The nice thing there is that you have something to do all the time that's not and doesn't feel time sensitive, and it can be interrupted by the other things which you can quickly dismiss (in a pleasantly work-y way) before coming back to it. Partly realised this idea when I was trying to fill in an input-style dialog and realised that every time a new popup came up it would steal focus, making the input one kind of suck to fill in. But if that was a longer term task then it would actually be useful because you'd always have something to do.

Conceivably these could even be further icons on the desktop that you could call up - but suspect it's more likely that you ought to just be assigned them though. Could be funny if, when you save them, they appear on the desktop as little icons of files. The documents and data-entry anyway.

Also while I was thinking about this just now and writing my diary I started wondering whether it even makes sense to bother with having demotions/warnings/being fired if the objective is to keep people happy? Quite possibly it doesn't make sense at all. Rather it should all be positive.

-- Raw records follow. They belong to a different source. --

-- pv_equiv track=rewrite | github.com/t17637881835-droid/hygon-ops | skills/haiguang-ops/tools/vector_search.py | _deduplicate_by_question
-- ===== SOURCE A (Python) =====
-- from typing import List, Dict, Optional, Tuple
--
-- def _deduplicate_by_question(items: List[Dict]) -> List[Dict]:
--     """按 question 去重，优先保留 md 版本（_source_file 存在的）"""
--     question_map = {}
--     for item in items:
--         q = item.get("question", "").strip()
--         if not q:
--             continue
--         if q not in question_map:
--             question_map[q] = item
--         else:
--             # 优先保留 md 版本（有 _source_file 字段）
--             existing = question_map[q]
--             if item.get("_source_file") and not existing.get("_source_file"):
--                 question_map[q] = item
--     return list(question_map.values())
-- ===== SOURCE B (Python) =====
-- def _deduplicate_by_question(items):
--     """Group items by stripped question first, then pick one item per group."""
--     groups = {}
--     for item in items:
--         q = item.get("question", "").strip()
--         if not q:
--             continue
--         groups.setdefault(q, []).append(item)
--     result = []
--     for group in groups.values():
--         first = group[0]
--         if first.get("_source_file"):
--             result.append(first)
--         else:
--             result.append(next((it for it in group if it.get("_source_file")), first))
--     return result
-- ===== Notes on version B (the rewrite author's own statement) =====
-- stated objective: alternative
-- what changed: A selects the kept item on the fly while building one dict (conditionally overwriting an entry); B first groups all items into lists per question, then selects the representative of each group in a separate pass.
import Mathlib
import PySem

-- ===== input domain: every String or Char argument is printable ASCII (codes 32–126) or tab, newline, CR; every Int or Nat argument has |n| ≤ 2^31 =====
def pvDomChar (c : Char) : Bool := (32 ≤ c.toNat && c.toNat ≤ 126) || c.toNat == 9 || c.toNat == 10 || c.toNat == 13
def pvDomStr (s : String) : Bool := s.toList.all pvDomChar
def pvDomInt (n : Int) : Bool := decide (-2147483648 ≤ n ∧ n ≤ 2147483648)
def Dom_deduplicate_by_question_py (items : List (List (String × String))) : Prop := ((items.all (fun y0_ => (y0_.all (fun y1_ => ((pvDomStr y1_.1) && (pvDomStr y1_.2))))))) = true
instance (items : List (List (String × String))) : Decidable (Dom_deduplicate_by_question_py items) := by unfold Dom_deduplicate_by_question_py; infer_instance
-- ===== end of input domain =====

-- B groups items per question first and selects each group's representative in a second pass,
-- instead of A's single pass that conditionally overwrites one dict entry (alternative decomposition, same cost).


-- item.get(key, "") : first-match lookup in the association list
def pvGetStr (item : List (String × String)) (k : String) : String :=
  (PySem.Dict.mk item).getD k ""

-- item.get("question", "").strip()
def pvQ (item : List (String × String)) : String :=
  PySem.Str.strip (pvGetStr item "question")

-- truthiness of item.get("_source_file") (a string under the type convention: truthy = non-empty)
def pvSrc (item : List (String × String)) : Bool :=
  pvGetStr item "_source_file" ≠ ""

-- ===== PORT A =====
-- single pass: keep the first item per question, overwrite it by a later md item
-- only when the kept one is not md
def deduplicate_by_question_py (items : List (List (String × String))) : List (List (String × String)) :=
  (items.foldl
    (fun (qm : PySem.Dict String (List (String × String))) item =>
      let q := pvQ item
      if q = "" then qm
      else if qm.contains q = false then qm.insert q item
      else
        let existing := qm.getD q []
        if pvSrc item && !pvSrc existing then qm.insert q item else qm)
    PySem.Dict.empty).values

-- ===== PORT B =====
-- pick a group's representative: its first item if md, else its first md item, else its first item
def pvSelect (g : List (List (String × String))) : List (String × String) :=
  match g with
  | [] => []
  | first :: _ =>
    if pvSrc first then first
    else match g.find? pvSrc with
      | some it => it
      | none => first

-- two passes: group all items by question, then select one representative per group
def deduplicate_by_question_py_alt (items : List (List (String × String))) : List (List (String × String)) :=
  let groups := items.foldl
    (fun (d : PySem.Dict String (List (List (String × String)))) item =>
      let q := pvQ item
      if q = "" then d
      else d.modify q [] (· ++ [item]))
    PySem.Dict.empty
  groups.values.map pvSelect

-- ===== PRECONDITION & SPEC =====
def Spec_deduplicate_by_question_py (items : List (List (String × String))) (out : List (List (String × String))) : Prop := out = deduplicate_by_question_py_alt items
instance (items : List (List (String × String))) (out : List (List (String × String))) : Decidable (Spec_deduplicate_by_question_py items out) := by unfold Spec_deduplicate_by_question_py; infer_instance

-- ===== CLAIM (what is proved, stated in full; the proofs are below) =====
def Claim_equal_deduplicate_by_question_py : Prop := ∀ (items : List (List (String × String))), Dom_deduplicate_by_question_py items → Spec_deduplicate_by_question_py items (deduplicate_by_question_py items)

-- ===== LEMMAS AND PROOFS =====

-- the invariant tying A's dict to B's dict of groups
def pvInv (d : PySem.Dict String (List (String × String)))
    (g : PySem.Dict String (List (List (String × String)))) : Prop :=
  d.items = g.items.map (fun p => (p.1, pvSelect p.2)) ∧
  g.keys.Nodup ∧
  ∀ p ∈ g.items, p.2 ≠ []

theorem pvSelect_append (gq : List (List (String × String))) (hne : gq ≠ []) (item : List (String × String)) :
    pvSelect (gq ++ [item]) =
      if pvSrc item && !pvSrc (pvSelect gq) then item else pvSelect gq := by
  obtain ⟨first, rest, rfl⟩ : ∃ a l, gq = a :: l := by
    cases gq with | nil => exact absurd rfl hne | cons a l => exact ⟨a, l, rfl⟩
  by_cases hf : pvSrc first
  · simp [pvSelect, hf]
  · have hfc : List.find? pvSrc (first :: rest) = List.find? pvSrc rest := by
      simp [List.find?, hf]
    have hfc2 : List.find? pvSrc (first :: (rest ++ [item]))
        = (List.find? pvSrc rest).or (List.find? pvSrc [item]) := by
      simp [List.find?, hf, List.find?_append]
    simp only [pvSelect, List.cons_append]
    rw [hfc2, hfc]
    cases hr : List.find? pvSrc rest with
    | some it =>
      have hit : pvSrc it = true := List.find?_some hr
      simp [Option.or, hf, hit]
    | none =>
      by_cases hi : pvSrc item <;> simp [List.find?, hi, hf, Option.or]

theorem pvInv_step (d : PySem.Dict String (List (String × String)))
    (g : PySem.Dict String (List (List (String × String)))) (item : List (String × String))
    (h : pvInv d g) :
    pvInv
      (let q := pvQ item
       if q = "" then d
       else if d.contains q = false then d.insert q item
       else
         let existing := d.getD q []
         if pvSrc item && !pvSrc existing then d.insert q item else d)
      (let q := pvQ item
       if q = "" then g
       else g.modify q [] (· ++ [item])) := by
  obtain ⟨hitems, hnd, hne⟩ := h
  by_cases hq : pvQ item = ""
  · simpa [hq] using ⟨hitems, hnd, hne⟩
  have hkeys : d.keys = g.keys := by
    simp [PySem.Dict.keys, hitems, List.map_map, Function.comp]
  have hcontains : d.contains (pvQ item) = g.contains (pvQ item) := by
    rw [PySem.Dict.contains_eq_decide_mem_keys, PySem.Dict.contains_eq_decide_mem_keys, hkeys]
  have hdnd : d.keys.Nodup := hkeys ▸ hnd
  have hmod : g.modify (pvQ item) [] (· ++ [item])
      = g.insert (pvQ item) (g.getD (pvQ item) [] ++ [item]) := rfl
  by_cases hc : g.contains (pvQ item) = true
  · -- existing question: A conditionally overwrites, B appends to the group
    obtain ⟨gq, hget⟩ : ∃ v, g.get? (pvQ item) = some v := by
      have := PySem.Dict.contains_eq_isSome_get? g (pvQ item)
      rw [hc] at this
      exact Option.isSome_iff_exists.mp this.symm
    have hgq : g.getD (pvQ item) [] = gq := PySem.Dict.getD_of_get?_eq_some g [] hget
    have hmemg : (pvQ item, gq) ∈ g.items :=
      (PySem.Dict.get?_eq_some_iff_mem_items g _ _ hnd).mp hget
    have hgqne : gq ≠ [] := hne _ hmemg
    have hmemd : (pvQ item, pvSelect gq) ∈ d.items := by
      rw [hitems]; exact List.mem_map.mpr ⟨_, hmemg, rfl⟩
    have hdget : d.getD (pvQ item) [] = pvSelect gq :=
      PySem.Dict.getD_of_get?_eq_some d []
        ((PySem.Dict.get?_eq_some_iff_mem_items d _ _ hdnd).mpr hmemd)
    have hsel := pvSelect_append gq hgqne item
    -- any group entry with this key IS (pvQ item, gq)
    have huniq : ∀ p ∈ g.items, p.1 = pvQ item → p = (pvQ item, gq) := by
      intro p hp hp1
      have h1 : g.get? p.1 = some p.2 :=
        (PySem.Dict.get?_eq_some_iff_mem_items g _ _ hnd).mpr hp
      rw [hp1, hget] at h1
      exact Prod.ext hp1 (Option.some.inj h1).symm
    simp only [hq, if_false, hcontains, hc, Bool.true_eq_false, if_false, hdget, hmod, hgq]
    by_cases hcond : (pvSrc item && !pvSrc (pvSelect gq)) = true
    · rw [hcond, if_pos rfl]
      refine ⟨?_, ?_, ?_⟩
      · rw [PySem.Dict.items_insert_of_contains d item (hcontains.trans hc),
          PySem.Dict.items_insert_of_contains g _ hc, hitems, List.map_map, List.map_map]
        refine List.map_congr_left (fun p _ => ?_)
        by_cases hp1 : p.1 = pvQ item <;>
          simp [Function.comp, hp1, hsel, hcond]
      · rw [PySem.Dict.keys_insert_of_contains g _ hc]; exact hnd
      · intro p hp
        rcases (PySem.Dict.mem_items_insert g _ _ p).mp hp with rfl | ⟨hp, -⟩
        · simp
        · exact hne p hp
    · rw [if_neg hcond]
      refine ⟨?_, ?_, ?_⟩
      · rw [PySem.Dict.items_insert_of_contains g _ hc, hitems, List.map_map]
        refine List.map_congr_left (fun p hp => ?_)
        by_cases hp1 : p.1 = pvQ item
        · have := huniq p hp hp1
          subst this
          simp only [Function.comp, beq_self_eq_true, if_pos]
          rw [hsel, if_neg hcond]
        · simp [Function.comp, hp1]
      · rw [PySem.Dict.keys_insert_of_contains g _ hc]; exact hnd
      · intro p hp
        rcases (PySem.Dict.mem_items_insert g _ _ p).mp hp with rfl | ⟨hp, -⟩
        · simp
        · exact hne p hp
  · -- fresh question: both append a new entry
    have hc' : g.contains (pvQ item) = false := by simpa using hc
    have hdc : d.contains (pvQ item) = false := hcontains.trans hc'
    simp only [hq, if_false, hdc, if_true, hmod,
      PySem.Dict.getD_of_not_contains g [] hc', List.nil_append]
    refine ⟨?_, ?_, ?_⟩
    · rw [PySem.Dict.items_insert_of_not_contains d item hdc,
        PySem.Dict.items_insert_of_not_contains g [item] hc', hitems, List.map_append]
      have : pvSelect [item] = item := by
        by_cases hi : pvSrc item <;> simp [pvSelect, List.find?, hi]
      simp only [List.map_cons, List.map_nil, this]
    · rw [PySem.Dict.keys_insert_of_not_contains g [item] hc']
      have hqmem : pvQ item ∉ g.keys := by
        have := PySem.Dict.contains_eq_decide_mem_keys g (pvQ item)
        rw [hc'] at this
        simpa using this.symm
      simp only [List.nodup_append, List.nodup_singleton]
      refine ⟨hnd, trivial, ?_⟩
      intro a ha b hb heq
      rw [List.mem_singleton] at hb
      subst hb
      exact hqmem (heq ▸ ha)
    · intro p hp
      rcases (PySem.Dict.mem_items_insert g _ _ p).mp hp with rfl | ⟨hp, -⟩
      · simp
      · exact hne p hp

theorem pvInv_fold (items : List (List (String × String)))
    (d : PySem.Dict String (List (String × String)))
    (g : PySem.Dict String (List (List (String × String)))) (h : pvInv d g) :
    pvInv
      (items.foldl (fun qm item =>
        let q := pvQ item
        if q = "" then qm
        else if qm.contains q = false then qm.insert q item
        else
          let existing := qm.getD q []
          if pvSrc item && !pvSrc existing then qm.insert q item else qm) d)
      (items.foldl (fun d item =>
        let q := pvQ item
        if q = "" then d
        else d.modify q [] (· ++ [item])) g) := by
  induction items generalizing d g with
  | nil => exact h
  | cons x xs ih => exact ih _ _ (pvInv_step d g x h)

-- ===== VERDICT (by name: the statement is the Claim_ definition above) =====
theorem deduplicate_by_question_py_spec : Claim_equal_deduplicate_by_question_py := by
  intro items _
  unfold Spec_deduplicate_by_question_py deduplicate_by_question_py deduplicate_by_question_py_alt
  have h := pvInv_fold items PySem.Dict.empty PySem.Dict.empty
    ⟨rfl, by simp [PySem.Dict.keys, PySem.Dict.empty], by simp [PySem.Dict.empty]⟩
  obtain ⟨heq, -, -⟩ := h
  simp only [PySem.Dict.values, heq, List.map_map]
  rfl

Though it's possible it'd be funny to still generate a little message saying why you got a dialog box wrong and how we should all strive to work as hard as we can...

So those are some thoughts.

Thursday Thoughts (2017-06-15 11:02)

I'm at a point with the game suddenly where it's looking more and more like a real thing and the code is, simultaneously, becoming more and more unmanageable and gross.

Now have the ability (if not entire implementation) to do a basic sequence of login, desktop comes up, work/inspirational dialogs come up repeatedly.

Big remaining tasks are: implementing breaks (including a little version of breakout I guess in phaser that will target a div inside a dialog box? That might be a little hairy but I think is technically possible), implementing the actual stream of work and timing for breaks, icons for changing the desktop picture and playing breakout, music, the language and ui consequences of evaluation. HMMM.

So those are some pretty big things. The most intimidating is the evaluation stuff I suppose.

The bigger picture (2017-06-13 11:22)

Oh my god can I just tell you that I finally disabled autocomplete inside markdown and text files and it is just such a goddamn relief.

Anyway, I had a conversation with Rilla last night about the meta-interface/narrative/aesthetic of this game and she felt like the background needed more life than it currently has. Her thought was to make it look something like my.concordia for example, with a bunch of links to subsections and sub-applications, none of which would actually be functional.

My reaction to that is/was that it's probably true it needs 'something more' than just the stream of dialogs, but that I'm concerned if I have totally non-functional stuff in the back it conflicts with that message of calm and competent work that the game sort of meant to be providing to the player. So with that in mind who/what is that player story in this:

... 2017-06-13 19:47 ...

Later on I actually get around to this (also after a conversation with Jonathan over lunch). So, the player:

Is a person who lives in the near future of fully automated work and a living wage. They have no obligations day to day, but they remember the concept of working and the idea that having a job and doing work (on a computer) gave them value in society. They want to continue to have that feeling, but there's nothing for them to actually do, so this game "It is as if you were doing work" exists to allow them to have that feeling - the semblance of doing work without the actual productivity.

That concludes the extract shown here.